Attorney General Sir Thomas Inskip clipped out a dry, unemotional prosecutor's speech for the Crown: ". . . The police constable found the defendant's Lancia car near the middle of the road, and, like the deceased's Frazer-Nash, it was badly damaged. ... I shall submit that, if your Lordships' defendant was driving in a reckless, careless, negligent manner on this occasion and by so driving caused the death of Douglas George Hopkins, your Lordships should find him guilty of the offense of manslaughter...

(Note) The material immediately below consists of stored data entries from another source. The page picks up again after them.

-- pv_equiv track=rewrite | github.com/srelling/grayt_chess_puzzles | find_grayt_puzzles.py | change_piece_color
-- ===== SOURCE A (Python) =====
-- def change_piece_color(fen, index):
--     pieces = 'rnbqpRNBQP'
--     count = 0
--     new_fen = ''
--     for char in fen.split()[0]:
--         if char in pieces:
--             if count == index:
--                 char = char.swapcase()
--             count += 1
--         new_fen += char
--
--     for part in fen.split()[1:]:
--         new_fen += ' ' + part
--     return new_fen
-- ===== SOURCE B (Python) =====
-- def change_piece_color(fen, index):
--     parts = fen.split()
--     board = parts[0]
--     positions = [i for i, c in enumerate(board) if c in 'rnbqpRNBQP']
--     if 0 <= index < len(positions):
--         pos = positions[index]
--         board = board[:pos] + board[pos].swapcase() + board[pos+1:]
--     return ' '.join([board] + parts[1:])
-- ===== Notes on version B (the rewrite author's own statement) =====
-- stated objective: simpler
-- what changed: Replaces A's single interleaved counting-and-appending scan (plus a second split pass for the tail) with locate-then-splice: build the index table of piece positions once, splice the swapped character in with slices, and reassemble with ' '.join.
import Mathlib
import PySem

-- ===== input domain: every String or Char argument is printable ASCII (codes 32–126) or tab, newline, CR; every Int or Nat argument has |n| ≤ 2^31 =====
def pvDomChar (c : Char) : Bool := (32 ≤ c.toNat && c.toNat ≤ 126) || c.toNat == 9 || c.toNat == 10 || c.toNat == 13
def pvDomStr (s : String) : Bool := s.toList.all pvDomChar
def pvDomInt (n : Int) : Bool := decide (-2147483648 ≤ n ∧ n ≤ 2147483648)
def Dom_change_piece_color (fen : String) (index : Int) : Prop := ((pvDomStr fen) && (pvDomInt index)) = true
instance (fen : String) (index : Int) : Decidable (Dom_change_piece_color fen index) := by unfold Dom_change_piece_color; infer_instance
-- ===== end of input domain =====

-- B changes the decomposition: locate the n-th piece via an index table, splice by slicing, join — not faster, simpler.
-- Shared helpers (the constant 'rnbqpRNBQP' and single-char swapcase, exact for ASCII letters)
def pvPieces : List Char := ['r', 'n', 'b', 'q', 'p', 'R', 'N', 'B', 'Q', 'P']

def pvSwapcase (c : Char) : Char :=
  if PySem.Chars.isupper c then PySem.Chars.lowerChar c
  else if PySem.Chars.islower c then PySem.Chars.upperChar c
  else c

-- ===== PORT A =====
def change_piece_color (fen : String) (index : Int) : String :=
  let parts := PySem.Str.split₀ fen
  -- fen.split()[0]: raises IndexError when the split is empty; excluded by Pre_
  let board := ((PySem.List.pyGet? parts 0).getD "").toList
  let st := board.foldl
    (fun (st : Int × List Char) ch =>
      if ch ∈ pvPieces then
        (st.1 + 1, st.2 ++ [if st.1 = index then pvSwapcase ch else ch])
      else
        (st.1, st.2 ++ [ch]))
    ((0 : Int), ([] : List Char))
  let rest := PySem.List.slice parts (some 1) none
  String.ofList (rest.foldl (fun acc part => acc ++ ' ' :: part.toList) st.2)

-- ===== PORT B =====
def change_piece_color_alt (fen : String) (index : Int) : String :=
  let parts := PySem.Str.split₀ fen
  let board := ((PySem.List.pyGet? parts 0).getD "").toList
  let positions := ((PySem.List.enumerate board).filter (fun p => p.2 ∈ pvPieces)).map (·.1)
  let board2 :=
    if 0 ≤ index ∧ index < (positions.length : Int) then
      let pos := (PySem.List.pyGet? positions index).getD 0
      PySem.List.slice board none (some pos)
        ++ [pvSwapcase ((PySem.List.pyGet? board pos).getD ' ')]
        ++ PySem.List.slice board (some (pos + 1)) none
    else board
  PySem.Str.join " " (String.ofList board2 :: PySem.List.slice parts (some 1) none)

-- ===== PRECONDITION & SPEC =====
-- Pre_ excludes exactly the inputs where Python A raises IndexError (fen.split()[0] on a
-- whitespace-only/empty fen; B raises the same way there).
def Pre_change_piece_color (fen : String) (index : Int) : Prop :=
  fen.toList.any (fun c => !PySem.Chars.isspace c) = true
instance (fen : String) (index : Int) : Decidable (Pre_change_piece_color fen index) := by
  unfold Pre_change_piece_color; infer_instance

def pvWitness_change_piece_color : String × Int := ("rn1/8 w - 0", 1)

def Spec_change_piece_color (fen : String) (index : Int) (out : String) : Prop :=
  out = change_piece_color_alt fen index
instance (fen : String) (index : Int) (out : String) : Decidable (Spec_change_piece_color fen index out) := by
  unfold Spec_change_piece_color; infer_instance

-- ===== CLAIM (what is proved, stated in full; the proofs are below) =====
def Claim_equal_change_piece_color : Prop :=
  ∀ (fen : String) (index : Int), Dom_change_piece_color fen index →
    Pre_change_piece_color fen index →
    Spec_change_piece_color fen index (change_piece_color fen index)

-- ===== LEMMAS AND PROOFS =====

-- canonical recursive form: swap the piece numbered idx (counting from the front)
def pvCanon : List Char → Int → List Char
  | [], _ => []
  | ch :: rest, idx =>
    if ch ∈ pvPieces then (if idx = 0 then pvSwapcase ch else ch) :: pvCanon rest (idx - 1)
    else ch :: pvCanon rest idx

-- natural-number positions of the pieces
def pvPosN : List Char → List Nat
  | [] => []
  | ch :: rest => (if ch ∈ pvPieces then [0] else []) ++ (pvPosN rest).map (· + 1)

theorem pvCanon_neg (cs : List Char) : ∀ idx : Int, idx < 0 → pvCanon cs idx = cs := by
  induction cs with
  | nil => intro idx _; rfl
  | cons ch rest ih =>
    intro idx h
    simp only [pvCanon]
    split_ifs with hp hz
    · omega
    · rw [ih _ (by omega)]
    · rw [ih _ h]

theorem pvCanon_ge (cs : List Char) : ∀ idx : Int, ((pvPosN cs).length : Int) ≤ idx → pvCanon cs idx = cs := by
  induction cs with
  | nil => intro idx _; rfl
  | cons ch rest ih =>
    intro idx h
    simp only [pvPosN, List.length_append, List.length_map] at h
    simp only [pvCanon]
    by_cases hp : ch ∈ pvPieces
    · simp only [hp, if_true] at h ⊢
      simp only [List.length_cons, List.length_nil] at h
      have hz : ¬ (idx = 0) := by omega
      rw [if_neg hz, ih _ (by omega)]
    · simp only [hp, if_false] at h ⊢
      simp only [List.length_nil, Nat.zero_add] at h
      rw [ih _ (by omega)]

theorem pvPosN_lt (cs : List Char) : ∀ m ∈ pvPosN cs, m < cs.length := by
  induction cs with
  | nil => simp [pvPosN]
  | cons ch rest ih =>
    intro m hm
    simp only [pvPosN, List.mem_append, List.mem_map] at hm
    rcases hm with hm | ⟨n, hn, rfl⟩
    · split_ifs at hm with hp
      · simp at hm; subst hm; simp
      · simp at hm
    · have := ih n hn; simp; omega

-- A's loop computes pvCanon
theorem pvALoop_eq (index : Int) (cs : List Char) :
    ∀ (c : Int) (acc : List Char),
      (cs.foldl
        (fun (st : Int × List Char) ch =>
          if ch ∈ pvPieces then
            (st.1 + 1, st.2 ++ [if st.1 = index then pvSwapcase ch else ch])
          else
            (st.1, st.2 ++ [ch])) (c, acc)).2 = acc ++ pvCanon cs (index - c) := by
  induction cs with
  | nil => intro c acc; simp [pvCanon]
  | cons ch rest ih =>
    intro c acc
    simp only [List.foldl_cons]
    by_cases hp : ch ∈ pvPieces
    · simp only [hp, if_true, pvCanon]
      rw [ih (c + 1)]
      have h1 : index - (c + 1) = (index - c) - 1 := by omega
      by_cases hz : c = index
      · rw [if_pos hz, if_pos (show index - c = 0 by omega), h1]
        simp
      · rw [if_neg hz, if_neg (show ¬ (index - c = 0) by omega), h1]
        simp
    · simp only [hp, if_false, pvCanon]
      rw [ih c]
      simp

-- enumerate shift
theorem pvEnum_shift (cs : List Char) : ∀ s : Int,
    PySem.List.enumerate cs (s + 1) = (PySem.List.enumerate cs s).map (fun p => (p.1 + 1, p.2)) := by
  induction cs with
  | nil => intro s; simp [PySem.List.enumerate_nil]
  | cons ch rest ih =>
    intro s
    rw [PySem.List.enumerate_cons, PySem.List.enumerate_cons, List.map_cons, ih (s + 1)]

-- filtering a shifted enumeration, then taking indices, shifts the indices
theorem pvFilterShift (l : List (Int × Char)) :
    ((l.map (fun p => (p.1 + 1, p.2))).filter (fun p => decide (p.2 ∈ pvPieces))).map (·.1)
      = ((l.filter (fun p => decide (p.2 ∈ pvPieces))).map (·.1)).map (· + 1) := by
  simp only [List.filter_map, List.map_map]
  rfl

theorem pvCastShift (l : List Nat) :
    (l.map (Nat.cast : Nat → Int)).map (· + 1) = (l.map (· + 1)).map (Nat.cast : Nat → Int) := by
  simp only [List.map_map]
  apply List.map_congr_left
  intro a _
  simp only [Function.comp_apply]
  push_cast
  ring

-- B's positions list is pvPosN, cast to Int
theorem pvPositions_eq (cs : List Char) :
    ((PySem.List.enumerate cs 0).filter (fun p => p.2 ∈ pvPieces)).map (·.1)
      = (pvPosN cs).map (Nat.cast : Nat → Int) := by
  induction cs with
  | nil => simp [PySem.List.enumerate_nil, pvPosN]
  | cons ch rest ih =>
    rw [PySem.List.enumerate_cons, pvEnum_shift rest 0]
    simp only [pvPosN, List.filter_cons, List.map_append]
    by_cases hp : ch ∈ pvPieces
    · simp only [hp, decide_true, if_true, List.map_cons]
      rw [pvFilterShift, ih, pvCastShift]
      rfl
    · simp only [hp, decide_false, if_false, Bool.false_eq_true]
      rw [pvFilterShift, ih, pvCastShift]
      simp

-- splice at the k-th position equals pvCanon
theorem pvSplice_eq (cs : List Char) : ∀ (k : Nat) (hk : k < (pvPosN cs).length),
    cs.take ((pvPosN cs)[k]) ++ [pvSwapcase (cs.getD ((pvPosN cs)[k]) ' ')]
      ++ cs.drop ((pvPosN cs)[k] + 1) = pvCanon cs (k : Int) := by
  induction cs with
  | nil => intro k hk; simp [pvPosN] at hk
  | cons ch rest ih =>
    intro k hk
    by_cases hp : ch ∈ pvPieces
    · simp only [pvPosN, hp, if_pos, List.singleton_append] at hk ⊢
      match k with
      | 0 =>
        simp [pvCanon, hp, pvCanon_neg rest (-1) (by norm_num)]
      | k + 1 =>
        simp only [List.getElem_cons_succ, List.getElem_map] at hk ⊢
        have hk' : k < (pvPosN rest).length := by simpa using hk
        have := ih k hk'
        simp only [List.take_succ_cons, List.getD_cons_succ, List.drop_succ_cons, pvCanon, hp, if_pos]
        rw [show (((k + 1 : Nat) : Int)) - 1 = (k : Int) by push_cast; ring]
        have hne : ¬ ((((k + 1 : Nat) : Int)) = 0) := by push_cast; omega
        simp only [hne, if_false]
        rw [← this]
        simp
    · simp only [pvPosN, hp, if_false] at hk ⊢
      have hk' : k < (pvPosN rest).length := by simpa using hk
      have := ih k hk'
      simp only [pvCanon, hp, if_false]
      rw [← this]
      simp

-- join " " over char-lists as a fold
theorem pvJoin_chars (rest : List String) : ∀ cs : List Char,
    PySem.Chars.join [' '] (cs :: rest.map String.toList)
      = cs ++ rest.flatMap (fun p => ' ' :: p.toList) := by
  induction rest with
  | nil => intro cs; simp [PySem.Chars.join_singleton]
  | cons p rest ih =>
    intro cs
    rw [List.map_cons, PySem.Chars.join_cons_cons, ih]
    simp

-- B's board2 expression computes pvCanon
theorem pvBoard2_eq (board : List Char) (index : Int) :
    (if 0 ≤ index ∧ index < ((((PySem.List.enumerate board).filter (fun p => p.2 ∈ pvPieces)).map (·.1)).length : Int) then
      PySem.List.slice board none (some ((PySem.List.pyGet? (((PySem.List.enumerate board).filter (fun p => p.2 ∈ pvPieces)).map (·.1)) index).getD 0))
        ++ [pvSwapcase ((PySem.List.pyGet? board ((PySem.List.pyGet? (((PySem.List.enumerate board).filter (fun p => p.2 ∈ pvPieces)).map (·.1)) index).getD 0)).getD ' ')]
        ++ PySem.List.slice board (some (((PySem.List.pyGet? (((PySem.List.enumerate board).filter (fun p => p.2 ∈ pvPieces)).map (·.1)) index).getD 0) + 1)) none
    else board) = pvCanon board index := by
  rw [pvPositions_eq]
  by_cases h : 0 ≤ index ∧ index < ((((pvPosN board).map (Nat.cast : Nat → Int)).length : Nat) : Int)
  · rw [if_pos h]
    obtain ⟨h0, hlt⟩ := h
    obtain ⟨k, rfl⟩ : ∃ k : Nat, index = (k : Int) := ⟨index.toNat, by omega⟩
    have hklen : k < (pvPosN board).length := by
      simp only [List.length_map] at hlt; exact_mod_cast hlt
    have hget : (PySem.List.pyGet? ((pvPosN board).map (Nat.cast : Nat → Int)) (k : Int)).getD 0
        = (((pvPosN board)[k] : Nat) : Int) := by
      rw [PySem.List.pyGet?_natCast]
      simp [hklen]
    rw [hget]
    have hm : (pvPosN board)[k] < board.length :=
      pvPosN_lt board _ (List.getElem_mem hklen)
    rw [PySem.List.slice_to_natCast,
        show (((pvPosN board)[k] : Nat) : Int) + 1
            = ((((pvPosN board)[k] + 1 : Nat)) : Int) by push_cast; ring,
        PySem.List.slice_from_natCast, PySem.List.pyGet?_natCast,
        List.getElem?_eq_getElem hm]
    rw [← pvSplice_eq board k hklen, List.getD_eq_getElem _ _ hm]
    rfl
  · rw [if_neg h]
    simp only [List.length_map] at h
    rcases lt_or_ge index 0 with hn | hn
    · exact (pvCanon_neg board index hn).symm
    · have hge : ((pvPosN board).length : Int) ≤ index := by omega
      exact (pvCanon_ge board index hge).symm

set_option maxHeartbeats 1000000 in
theorem change_piece_color_spec : Claim_equal_change_piece_color := by
  intro fen index _ _
  unfold Spec_change_piece_color
  simp only [change_piece_color, change_piece_color_alt]
  rw [pvBoard2_eq]
  rw [pvALoop_eq index _ 0 []]
  rw [PySem.List.foldl_append_eq_flatMap]
  rw [← String.ofList_toList (s := PySem.Str.join " " _)]
  refine congrArg String.ofList ?_
  rw [PySem.Str.toList_join]
  simp only [List.map_cons, String.toList_ofList]
  rw [show (" " : String).toList = [' '] from rfl]
  rw [pvJoin_chars]
  simp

Defending Lord de Clifford, Sir Henry Curtis-Bennett recalled that the defendant had admitted to police that he was driving on the wrong side or middle of the road, saying he had done so because the other car was approaching at tremendous speed and in his judgment that was the way to minimize or avoid an accident. "In the agony of the moment, just before the collision," cried Sir Henry, "he did as he thought best...
This was the entire defense. All witnesses called were for the Crown. Then Sir Henry, for the defense, moved that the Crown had made out "no case...
After their Lordships had taken time out for luncheon, the Voice from the Dais informed them that the advisory judges shared Sir Henry's opinion. Cried the Voice from the Dais: "Is the prisoner guilty of the felony of which he stands indicted...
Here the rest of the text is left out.